1/12 “Fragmented languages: Reconstructing the Purisimeño fricative”
Purisimeño (PUY) is a Chumash language previously spoken along the central California coast. It was documented by John Peabody Harrington (JPH) in the early 1900’s. @wieldorg #FragmentedLanguageWorkshop2020
2/12 Other C. Chumash languages have 2 dorsal fricatives: <x> [χ] and <x̓> [χ̕ ]. PUY has the first, but it seems to have been in the process of changing location. In words where it occurs, it invariably corresponds to uvular fricatives or plosives in other C. Chumash languages.

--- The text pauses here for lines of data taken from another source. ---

-- B "peels one max_size chunk": alt total = max_size :: alt (total - max_size)
theorem alt_step {total min_size max_size : Int}
    (hm : min_size ≤ max_size) (hx : 0 < max_size)
    (hbig : max_size + max min_size 1 ≤ total) :
    split_into_chunks_with_range_alt total min_size max_size =
      max_size :: split_into_chunks_with_range_alt (total - max_size) min_size max_size := by
  have hm1 : 1 ≤ max min_size 1 := le_max_right _ _
  have h0 : 0 < total := by omega
  have h0' : 0 < total - max_size := by omega
  rw [alt_pos h0 hm hx, alt_pos h0' hm hx]
  simp only []
  set m := max min_size 1 with hmdef
  rw [if_pos (by omega)]
  rw [fdiv_pos_eq hx]
  by_cases hb : total - max_size ≥ max_size + m
  · rw [if_pos hb, fdiv_pos_eq hx]
    have hdiv : (total - max_size - m) / max_size = (total - max_size - max_size - m) / max_size + 1 := by
      have h1 : total - max_size - m = (total - max_size - max_size - m) + 1 * max_size := by ring
      rw [h1, Int.add_mul_ediv_right _ _ (by omega)]
    have hn : (total - max_size - m) / max_size + 1 = ((total - max_size - max_size - m) / max_size + 1) + 1 := by omega
    rw [hn]
    have hq : 0 ≤ (total - max_size - max_size - m) / max_size := Int.ediv_nonneg (by omega) (by omega)
    have htn : ((total - max_size - max_size - m) / max_size + 1 + 1).toNat
        = ((total - max_size - max_size - m) / max_size + 1).toNat + 1 := by omega
    rw [htn, List.replicate_succ]
    have hL : total - max_size - ((total - max_size - max_size - m) / max_size + 1) * max_size
        = total - ((total - max_size - max_size - m) / max_size + 1 + 1) * max_size := by ring
    rw [hL]
    simp
  · rw [if_neg hb]
    -- here 0 ≤ total - max_size - m < max_size so the quotient is 0
    have hq : (total - max_size - m) / max_size = 0 := by
      apply Int.ediv_eq_zero_of_lt (by omega) (by omega)
    rw [hq]
    have hL : total - max_size - (0:Int) * max_size = total - (0 + 1) * max_size := by ring
    rw [hL]
    norm_num

-- the tail cases of B, written out
theorem alt_tail {total min_size max_size : Int}
    (hm : min_size ≤ max_size) (hx : 0 < max_size) (h0 : 0 < total)
    (hsmall : total < max_size + max min_size 1) :
    split_into_chunks_with_range_alt total min_size max_size =
      (if total ≤ max_size ∨ total < 2 * min_size then [total] else [total - min_size, min_size]) := by
  rw [alt_pos h0 hm hx]
  simp only []
  rw [if_neg (by omega)]
  norm_num

-- main invariant: on the live branch the loop equals sizes ++ alt remaining
theorem loopA_eq (fuel : Nat) :
    ∀ (remaining min_size max_size : Int) (sizes : List Int),
    min_size ≤ max_size → 0 < max_size → 0 < remaining → remaining.toNat < fuel →
    pvLoopA fuel remaining min_size max_size sizes
      = sizes ++ split_into_chunks_with_range_alt remaining min_size max_size := by
  induction fuel with
  | zero => intro r mn mx s _ _ hr hf; omega
  | succ fuel ih =>
    intro r mn mx s hm hx hr hf
    have hm1 : 1 ≤ max mn 1 := le_max_right _ _
    unfold pvLoopA
    rw [if_pos (by omega)]
    by_cases hband : mn ≤ r ∧ r ≤ mx
    · rw [if_pos hband, alt_tail hm hx hr (by omega)]
      rw [if_pos (by omega)]
    · rw [if_neg hband]
      by_cases hbig : mx + max mn 1 ≤ r
      · -- chosen = mx, recurse
        have hch : pvChooseA r mn mx = some mx :=
          chooseA_head (by omega) (by omega)
        rw [hch]
        show pvLoopA fuel (r - mx) mn mx (s ++ [mx]) = s ++ split_into_chunks_with_range_alt r mn mx
        rw [ih (r - mx) mn mx (s ++ [mx]) hm hx (by omega) (by omega)]
        rw [alt_step hm hx hbig]
        simp
      · -- r < mx + max mn 1 and r outside [mn,mx]
        have hrx : mx < r ∨ r < mn := by omega
        rcases hrx with hgt | hlt
        · -- mx < r < mx + mn (forces 2 ≤ mn since max mn 1 > r - mx ≥ 1)
          have hmn2 : 2 ≤ mn := by omega
          by_cases h2m : 2 * mn ≤ r
          · have hch : pvChooseA r mn mx = some (r - mn) :=
              chooseA_mid hgt (by omega) h2m
            rw [hch]
            show pvLoopA fuel (r - (r - mn)) mn mx (s ++ [r - mn]) = s ++ split_into_chunks_with_range_alt r mn mx
            -- remaining becomes mn: one more iteration emits [mn] via the band
            have : r - (r - mn) = mn := by ring
            rw [this]
            have hfuel2 : fuel = (fuel - 1) + 1 := by omega
            rw [hfuel2]
            unfold pvLoopA
            rw [if_pos (by omega), if_pos ⟨le_refl mn, hm⟩]
            rw [alt_tail hm hx hr (by omega), if_neg (by omega)]
            simp
          · have hch : pvChooseA r mn mx = none :=
              chooseA_none_band hgt (by omega)
            rw [hch, alt_tail hm hx hr (by omega), if_pos (by omega)]
        · -- r < mn: nothing fits
          have hch : pvChooseA r mn mx = none := chooseA_none_small hr hlt
          rw [hch, alt_tail hm hx hr (by omega), if_pos (by omega)]

-- ===== VERDICT (by name: the statement is the Claim_ definition above) =====
theorem split_into_chunks_with_range_spec : Claim_equal_split_into_chunks_with_range := by
  intro total min_size max_size _ hpre
  unfold Spec_split_into_chunks_with_range
  unfold split_into_chunks_with_range
  by_cases h0 : total ≤ 0
  · -- loop body not entered; B returns []
    have : total.toNat + 1 = 0 + 1 := by omega
    rw [this]
    unfold pvLoopA
    rw [if_neg (by omega)]
    unfold split_into_chunks_with_range_alt
    rw [if_pos h0]
  · rw [not_le] at h0
    by_cases hm : min_size ≤ max_size
    · have hx : 0 < max_size := by
        rcases hpre with h | h | h
        · omega
        · exact h
        · omega
      rw [loopA_eq (total.toNat + 1) total min_size max_size [] hm hx h0 (by omega)]
      simp
    · -- empty range: A's inner for-loop never runs, chosen = None → [total]
      rw [not_le] at hm
      have : total.toNat + 1 = (total.toNat) + 1 := rfl
      unfold pvLoopA
      rw [if_pos (by omega), if_neg (by omega)]
      have hch : pvChooseA total min_size max_size = none :=
        chooseA_none (fun k hk hk' _ => by omega)
      rw [hch]
      unfold split_into_chunks_with_range_alt
      rw [if_neg (by omega), if_pos (Or.inl hm)]
      simp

3/12 Uvular place for the fricative seems to have been in the process of undergoing retraction. When produced with this alternate pronunciation, the sound is transcribed several ways: w/ an <x> or <h> and combining diacritic above: tilde, macron, circumflex, or hacek.
4/12 New place of articulation is written as <x̂> here. In JPH’s own description of the fricative: “[sound] is not [h] at all – deep reverberation.” “[it’s] very dry.” “x̂ is not very deep or wheezing – merely open.” (Note, /h/ is already a phoneme in the language.)
5/12 In the words of a native speaker: “[sound] was produced way down in the throat.” This rules out a palatal pronunciation, which JPH transcribes as <ç> anyway. Would also rule out a velar pronunciation, as this sound is further forward of the otherwise uvular production.
6/12 <x̂> does have application outside Chumashan lgs, although its use is rare. It’s possible JPH was inspired by the Aleut use of Cyrillic <χ̑> for [χ] (Saint Innokentii 1893). But note: 1) this is a weak connection at best, 2) the sound in PUY would already have been uvular, &
7/12 3) Surely, Harrington with his keen ear and vast experience with other languages of California could clearly articulate the distinction in place of articulation between a velar and uvular fricative.
8/12 It is proposed that the mystery fricative in PUY was a voiceless pharyngeal fricative [ħ], and that, at the time of recording, a sound change in progress was being documented. There is a strong preference for <x̂> over <x̣> thoough no conditioning of <x̂> is apparent.
9/12 Indirect support for the pharyngeal hypothesis. The ejective fricative <x̣> [χ̕ ], though rare per word in C. Chumash, is in common words, like the word for ‘big,’ ‘woman,’ and ‘basket.’ Examples of this phoneme have been given in Image 4.
10/12 What would be an ejective uvular fricative reflex is absent in all but one word in the available PUY data, however: <x̂’im̓i̥> ‘small mouthed basket.’ The phone [ħʼ] is an impossible segment, of course, and this is no doubt why PUY no longer clearly has a <x̣> phoneme.
11/12 It is proposed instead that, in a limited number of circumstances (perhaps only 1), <x̣> has, in PUY, changed to a sequence [ħʔ] where [ħ] is either a coda in a preceding syllable as in <’ax̂’im̓i̥> [ʔaħʔim̓i̥] ‘(a) small mouthed basket’ or [ħ] may be simply presyllabic.
12/12 Data: Applegate 1972, 1974, Beeler 1976, Beeler & Klar 1977, Harrington 1986, Henry 2012, King 1975, WIELD 2018. On symbols: WIELD, 2017a, b; Bloch & Trager 1942, Lespius 1863, Pickering 1820, Pullum & Ladusaw 1996, Saint Innokentii 1893.